#### [Your assignment]
Stop after the line containing "-- ===== SOURCE B": print each line exactly from the first line of the listing up to that point.

##### Data extracts #####

-- pv_equiv track=rewrite | github.com/kasyap1234/stock_bot_langgraph | agents/enhanced_technical_analysis.py | _categorize_timeframes
-- ===== SOURCE A (Python) =====
-- from typing import Dict, List, Any, Optional, Tuple
--
-- def _categorize_timeframes(weighted_signals: List[Dict]) -> set:
--     """Categorize timeframes into short-term, medium-term, and long-term"""
--     categories = set()
--     for signal_data in weighted_signals:
--         timeframe = signal_data['timeframe']
--         if timeframe in ['5m', '15m']:
--             categories.add('short_term')
--         elif timeframe in ['1H', '4H']:
--             categories.add('medium_term')
--         elif timeframe in ['1D', '1W', '1M']:
--             categories.add('long_term')
--     return categories
-- ===== SOURCE B (Python) =====
-- def _categorize_timeframes(weighted_signals):
--     """Scan signals while maintaining the list of categories NOT yet found;
--     a matched category is appended to the output and its group removed."""
--     remaining = [({'5m', '15m'}, 'short_term'),
--                  ({'1H', '4H'}, 'medium_term'),
--                  ({'1D', '1W', '1M'}, 'long_term')]
--     found = []
--     for signal_data in weighted_signals:
--         timeframe = signal_data['timeframe']
--         for k, (members, category) in enumerate(remaining):
--             if timeframe in members:
--                 found.append(category)
--                 del remaining[k]
--                 break
--     return set(found)
-- ===== Notes on version B (the rewrite author's own statement) =====
-- stated objective: alternative
-- what changed: Instead of growing a found-categories set with a per-element if/elif chain, B maintains the shrinking list of categories not yet found, removing a category's group the first time one of its timeframes appears and appending the category to the output in first-occurrence order.
import Mathlib
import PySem

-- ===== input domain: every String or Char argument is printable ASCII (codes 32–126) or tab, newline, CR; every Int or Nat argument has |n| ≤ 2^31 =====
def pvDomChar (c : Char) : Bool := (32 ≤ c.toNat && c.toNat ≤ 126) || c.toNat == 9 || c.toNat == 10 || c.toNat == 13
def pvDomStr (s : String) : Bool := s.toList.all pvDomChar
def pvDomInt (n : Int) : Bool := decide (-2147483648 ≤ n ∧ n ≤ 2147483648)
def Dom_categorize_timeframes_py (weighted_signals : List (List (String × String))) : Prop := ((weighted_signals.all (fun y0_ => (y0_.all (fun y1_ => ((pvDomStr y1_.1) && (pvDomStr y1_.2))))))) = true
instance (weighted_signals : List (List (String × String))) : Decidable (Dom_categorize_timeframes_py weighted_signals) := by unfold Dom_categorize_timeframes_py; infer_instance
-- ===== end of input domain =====

-- B replaces A's grow-a-set if/elif loop by a scan that maintains the shrinking list of
-- not-yet-found category groups (objective: alternative, same cost).

-- first-match lookup of signal_data['timeframe']; Pre_ guarantees the key is present
-- (otherwise Python raises KeyError)
def pvTimeframe (signal_data : List (String × String)) : String :=
  (List.lookup "timeframe" signal_data).getD ""

-- ===== PORT A =====
def categorize_timeframes_py (weighted_signals : List (List (String × String))) : List String :=
  weighted_signals.foldl (fun categories signal_data =>
    let timeframe := pvTimeframe signal_data
    if timeframe ∈ ["5m", "15m"] then PySem.Set.add categories "short_term"
    else if timeframe ∈ ["1H", "4H"] then PySem.Set.add categories "medium_term"
    else if timeframe ∈ ["1D", "1W", "1M"] then PySem.Set.add categories "long_term"
    else categories) PySem.Set.empty

-- ===== PORT B =====
-- B's initial `remaining` list: (group members, category) pairs
def pvGroups : List (List String × String) :=
  [(["5m", "15m"], "short_term"),
   (["1H", "4H"], "medium_term"),
   (["1D", "1W", "1M"], "long_term")]

-- B's inner `for k, (members, category) in enumerate(remaining)` loop with
-- `del remaining[k]; break`: returns the matched category and the remaining list without it
def pvPick (t : String) : List (List String × String) → Option (String × List (List String × String))
  | [] => none
  | gc :: rest =>
    if t ∈ gc.1 then some (gc.2, rest)
    else (pvPick t rest).map (fun p => (p.1, gc :: p.2))

def categorize_timeframes_py_alt (weighted_signals : List (List (String × String))) : List String :=
  let final := weighted_signals.foldl
    (fun (st : List (List String × String) × List String) signal_data =>
      let timeframe := pvTimeframe signal_data
      match pvPick timeframe st.1 with
      | some (c, rem) => (rem, st.2 ++ [c])
      | none => st) (pvGroups, [])
  PySem.Set.ofList final.2

-- ===== PRECONDITION & SPEC =====
-- Pre_ excludes signal dicts lacking a 'timeframe' key, on which both A and B raise KeyError.
def Pre_categorize_timeframes_py (weighted_signals : List (List (String × String))) : Prop :=
  (weighted_signals.all (fun s => (List.lookup "timeframe" s).isSome)) = true
instance (weighted_signals : List (List (String × String))) : Decidable (Pre_categorize_timeframes_py weighted_signals) := by unfold Pre_categorize_timeframes_py; infer_instance

def pvWitness_categorize_timeframes_py : (List (List (String × String))) :=
  [[("timeframe", "5m")], [("timeframe", "1D"), ("x", "y")]]

def Spec_categorize_timeframes_py (weighted_signals : List (List (String × String))) (out : List String) : Prop := out = categorize_timeframes_py_alt weighted_signals
instance (weighted_signals : List (List (String × String))) (out : List String) : Decidable (Spec_categorize_timeframes_py weighted_signals out) := by unfold Spec_categorize_timeframes_py; infer_instance

-- ===== CLAIM (what is proved, stated in full; the proofs are below) =====
def Claim_equal_categorize_timeframes_py : Prop := ∀ (weighted_signals : List (List (String × String))), Dom_categorize_timeframes_py weighted_signals → Pre_categorize_timeframes_py weighted_signals → Spec_categorize_timeframes_py weighted_signals (categorize_timeframes_py weighted_signals)

-- ===== LEMMAS AND PROOFS =====

-- the category A's if/elif chain assigns to a timeframe, phrased as first-matching-group
-- lookup in a group list (for G = pvGroups it is exactly A's chain, see pv_step_eq)
def pvCatOf (G : List (List String × String)) (t : String) : Option String :=
  match G with
  | [] => none
  | gc :: rest => if t ∈ gc.1 then some gc.2 else pvCatOf rest t

-- one element's effect on A's accumulator is exactly pvCatOf pvGroups
lemma pv_step_eq (acc : List String) (t : String) :
    (if t ∈ ["5m", "15m"] then PySem.Set.add acc "short_term"
     else if t ∈ ["1H", "4H"] then PySem.Set.add acc "medium_term"
     else if t ∈ ["1D", "1W", "1M"] then PySem.Set.add acc "long_term"
     else acc)
    = (match pvCatOf pvGroups t with
       | some c => PySem.Set.add acc c
       | none => acc) := by
  simp only [pvCatOf, pvGroups]
  split_ifs <;> rfl

-- A's fold builds set(list of assigned categories)
lemma pv_fold_eq (ws : List (List (String × String))) (acc : List String) :
    ws.foldl (fun categories signal_data =>
      let timeframe := pvTimeframe signal_data
      if timeframe ∈ ["5m", "15m"] then PySem.Set.add categories "short_term"
      else if timeframe ∈ ["1H", "4H"] then PySem.Set.add categories "medium_term"
      else if timeframe ∈ ["1D", "1W", "1M"] then PySem.Set.add categories "long_term"
      else categories) acc
    = (ws.filterMap (fun s => pvCatOf pvGroups (pvTimeframe s))).foldl PySem.Set.add acc := by
  induction ws generalizing acc with
  | nil => rfl
  | cons s rest ih =>
    simp only [List.foldl_cons, List.filterMap_cons]
    rw [pv_step_eq]
    cases pvCatOf pvGroups (pvTimeframe s) <;> exact ih _

lemma pv_pick_none {t : String} {G : List (List String × String)}
    (h : pvPick t G = none) : pvCatOf G t = none := by
  induction G with
  | nil => rfl
  | cons gc rest ih =>
    simp only [pvPick, pvCatOf] at *
    by_cases hm : t ∈ gc.1
    · simp [hm] at h
    · simp [hm] at h ⊢
      exact ih h

lemma pv_pick_some_cat {t c : String} {G G' : List (List String × String)}
    (h : pvPick t G = some (c, G')) : pvCatOf G t = some c := by
  induction G generalizing G' with
  | nil => simp [pvPick] at h
  | cons gc rest ih =>
    simp only [pvPick, pvCatOf] at *
    by_cases hm : t ∈ gc.1
    · simp [hm] at h ⊢; exact h.1
    · simp only [hm, if_false, Option.map_eq_some_iff] at h
      obtain ⟨⟨c0, R0⟩, hp, hpr⟩ := h
      simp only [Prod.mk.injEq] at hpr
      simp only [hm, if_false]
      exact ih (hpr.1 ▸ hp)

lemma pv_pick_sublist {t c : String} {G G' : List (List String × String)}
    (h : pvPick t G = some (c, G')) : G'.Sublist G := by
  induction G generalizing G' with
  | nil => simp [pvPick] at h
  | cons gc rest ih =>
    simp only [pvPick] at h
    by_cases hm : t ∈ gc.1
    · simp only [hm, if_true, Option.some.injEq, Prod.mk.injEq] at h
      exact h.2 ▸ List.sublist_cons_self gc rest
    · simp only [hm, if_false, Option.map_eq_some_iff] at h
      obtain ⟨⟨c0, R0⟩, hp, hpr⟩ := h
      simp only [Prod.mk.injEq] at hpr
      obtain ⟨hc, hR⟩ := hpr
      subst hR
      exact List.Sublist.cons₂ gc (ih (hc ▸ hp))

lemma pv_catOf_mem {x d : String} {G : List (List String × String)}
    (h : pvCatOf G x = some d) : d ∈ G.map Prod.snd := by
  induction G with
  | nil => simp [pvCatOf] at h
  | cons gc rest ih =>
    simp only [pvCatOf] at h
    by_cases hm : x ∈ gc.1
    · simp [hm] at h; simp [h]
    · simp [hm] at h; simp [ih h]

lemma pv_pick_cat_mem {t c : String} {G G' : List (List String × String)}
    (h : pvPick t G = some (c, G')) : c ∈ G.map Prod.snd :=
  pv_catOf_mem (pv_pick_some_cat h)

-- removing the matched group from G turns pvCatOf G into pvCatOf G with c filtered out
-- a timeframe in none of G's groups gets no category
lemma pv_catOf_none {x : String} {G : List (List String × String)}
    (h : ∀ gd ∈ G, x ∉ gd.1) : pvCatOf G x = none := by
  induction G with
  | nil => rfl
  | cons gd rest ih =>
    simp only [pvCatOf]
    simp [h gd List.mem_cons_self]
    exact ih (fun b hb => h b (List.mem_cons_of_mem _ hb))

lemma pv_pick_catOf_erase {t c : String} {G G' : List (List String × String)}
    (hdis : G.Pairwise (fun a b => ∀ x, x ∈ a.1 → x ∉ b.1))
    (hnd : (G.map Prod.snd).Nodup)
    (h : pvPick t G = some (c, G')) (x : String) :
    pvCatOf G' x = (pvCatOf G x).filter (fun d => !(d == c)) := by
  induction G generalizing G' with
  | nil => simp [pvPick] at h
  | cons gc rest ih =>
    simp only [pvPick] at h
    rcases List.pairwise_cons.mp hdis with ⟨hgc, hrest⟩
    simp only [List.map_cons, List.nodup_cons] at hnd
    by_cases hm : t ∈ gc.1
    · simp only [hm, if_true, Option.some.injEq, Prod.mk.injEq] at h
      obtain ⟨hc, hG'⟩ := h
      subst hG'
      subst hc
      simp only [pvCatOf]
      by_cases hx : x ∈ gc.1
      · have hnone : pvCatOf rest x = none :=
          pv_catOf_none (fun gd hgd => (hgc gd hgd) x hx)
        simp [hnone, hx, Option.filter]
      · simp only [hx, if_false]
        cases hcr : pvCatOf rest x with
        | none => simp [Option.filter]
        | some d =>
          have hd : d ≠ gc.2 := fun hdc => hnd.1 (hdc ▸ pv_catOf_mem hcr)
          simp [Option.filter, hd]
    · simp only [hm, if_false, Option.map_eq_some_iff] at h
      obtain ⟨⟨c0, R0⟩, hp, hpr⟩ := h
      simp only [Prod.mk.injEq] at hpr
      obtain ⟨hc, hR⟩ := hpr
      subst hR
      subst hc
      simp only [pvCatOf]
      by_cases hx : x ∈ gc.1
      · have hcR : c0 ∈ rest.map Prod.snd := pv_pick_cat_mem hp
        have hne : gc.2 ≠ c0 := fun hh => hnd.1 (hh ▸ hcR)
        simp [hx, Option.filter, hne]
      · simp only [hx, if_false]
        exact ih hrest hnd.2 hp

-- set() commutes with filter (first-occurrence dedup of a filtered list)
lemma pv_filter_ofList (L : List String) (p : String → Bool) :
    (PySem.Set.ofList L).filter p = PySem.Set.ofList (L.filter p) := by
  induction L with
  | nil => rfl
  | cons x L ih =>
    by_cases hp : p x = true
    · have h1 : (x :: L).filter p = x :: L.filter p := by simp [hp]
      have h2 : (PySem.Set.ofList (x :: L)).filter p
          = x :: ((PySem.Set.ofList L).filter (fun y => !(y == x))).filter p := by
        rw [PySem.Set.ofList_cons, PySem.Set.discard]
        simp [hp]
      rw [h1, h2, List.filter_comm, ih, PySem.Set.ofList_cons, PySem.Set.discard]
    · have h1 : (x :: L).filter p = L.filter p := by simp [hp]
      have h2 : (PySem.Set.ofList (x :: L)).filter p
          = ((PySem.Set.ofList L).filter (fun y => !(y == x))).filter p := by
        rw [PySem.Set.ofList_cons, PySem.Set.discard]
        simp [hp]
      rw [h1, h2, List.filter_comm, ih]
      apply List.filter_eq_self.mpr
      intro y hy
      have hyL : y ∈ L.filter p := (PySem.Set.mem_ofList _ _).mp hy
      have hyp := List.of_mem_filter hyL
      simp only [Bool.not_eq_eq_eq_not, Bool.not_true, beq_eq_false_iff_ne]
      intro hyx
      subst hyx
      simp [hyp] at hp

lemma pv_scan_eq (ws : List (List (String × String)))
    (G : List (List String × String)) (found : List String)
    (hG : G.Sublist pvGroups) :
    (ws.foldl (fun (st : List (List String × String) × List String) signal_data =>
        let timeframe := pvTimeframe signal_data
        match pvPick timeframe st.1 with
        | some (c, rem) => (rem, st.2 ++ [c])
        | none => st) (G, found)).2
    = found ++ PySem.Set.ofList (ws.filterMap (fun s => pvCatOf G (pvTimeframe s))) := by
  induction ws generalizing G found with
  | nil => simp [PySem.Set.ofList]
  | cons s rest ih =>
    simp only [List.foldl_cons, List.filterMap_cons]
    cases hp : pvPick (pvTimeframe s) G with
    | none =>
      rw [pv_pick_none hp]
      exact ih G found hG
    | some p =>
      cases p with
      | mk c G' =>
        rw [pv_pick_some_cat hp]
        have hG' : G'.Sublist pvGroups := (pv_pick_sublist hp).trans hG
        have hdis : G.Pairwise (fun a b => ∀ x, x ∈ a.1 → x ∉ b.1) := by
          have h0 : pvGroups.Pairwise (fun a b => ∀ x, x ∈ a.1 → x ∉ b.1) := by decide
          exact h0.sublist hG
        have hnd : (G.map Prod.snd).Nodup := by
          have h0 : (pvGroups.map Prod.snd).Nodup := by decide
          exact h0.sublist (hG.map Prod.snd)
        rw [ih G' (found ++ [c]) hG']
        rw [PySem.Set.ofList_cons, PySem.Set.discard, pv_filter_ofList,
            List.filter_filterMap]
        have hcong : (rest.filterMap fun s =>
              (pvCatOf G (pvTimeframe s)).filter (fun d => !(d == c)))
            = rest.filterMap (fun s => pvCatOf G' (pvTimeframe s)) := by
          apply List.filterMap_congr
          intro x _
          exact (pv_pick_catOf_erase hdis hnd hp (pvTimeframe x)).symm
        rw [hcong]
        simp

-- ===== VERDICT (by name: the statement is the Claim_ definition above) =====
theorem categorize_timeframes_py_spec : Claim_equal_categorize_timeframes_py := by
  intro ws _ _
  unfold Spec_categorize_timeframes_py categorize_timeframes_py
  have halt : categorize_timeframes_py_alt ws
      = PySem.Set.ofList ((ws.foldl (fun (st : List (List String × String) × List String) signal_data =>
          let timeframe := pvTimeframe signal_data
          match pvPick timeframe st.1 with
          | some (c, rem) => (rem, st.2 ++ [c])
          | none => st) (pvGroups, []))).2 := rfl
  rw [pv_fold_eq, halt, pv_scan_eq ws pvGroups [] (List.Sublist.refl _),
      List.nil_append, PySem.Set.ofList_ofList]
  rfl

#####

#### [Answer space]
-- pv_equiv track=rewrite | github.com/kasyap1234/stock_bot_langgraph | agents/enhanced_technical_analysis.py | _categorize_timeframes
-- ===== SOURCE A (Python) =====
-- from typing import Dict, List, Any, Optional, Tuple
--
-- def _categorize_timeframes(weighted_signals: List[Dict]) -> set:
--     """Categorize timeframes into short-term, medium-term, and long-term"""
--     categories = set()
--     for signal_data in weighted_signals:
--         timeframe = signal_data['timeframe']
--         if timeframe in ['5m', '15m']:
--             categories.add('short_term')
--         elif timeframe in ['1H', '4H']:
--             categories.add('medium_term')
--         elif timeframe in ['1D', '1W', '1M']:
--             categories.add('long_term')
--     return categories
-- ===== SOURCE B (Python) =====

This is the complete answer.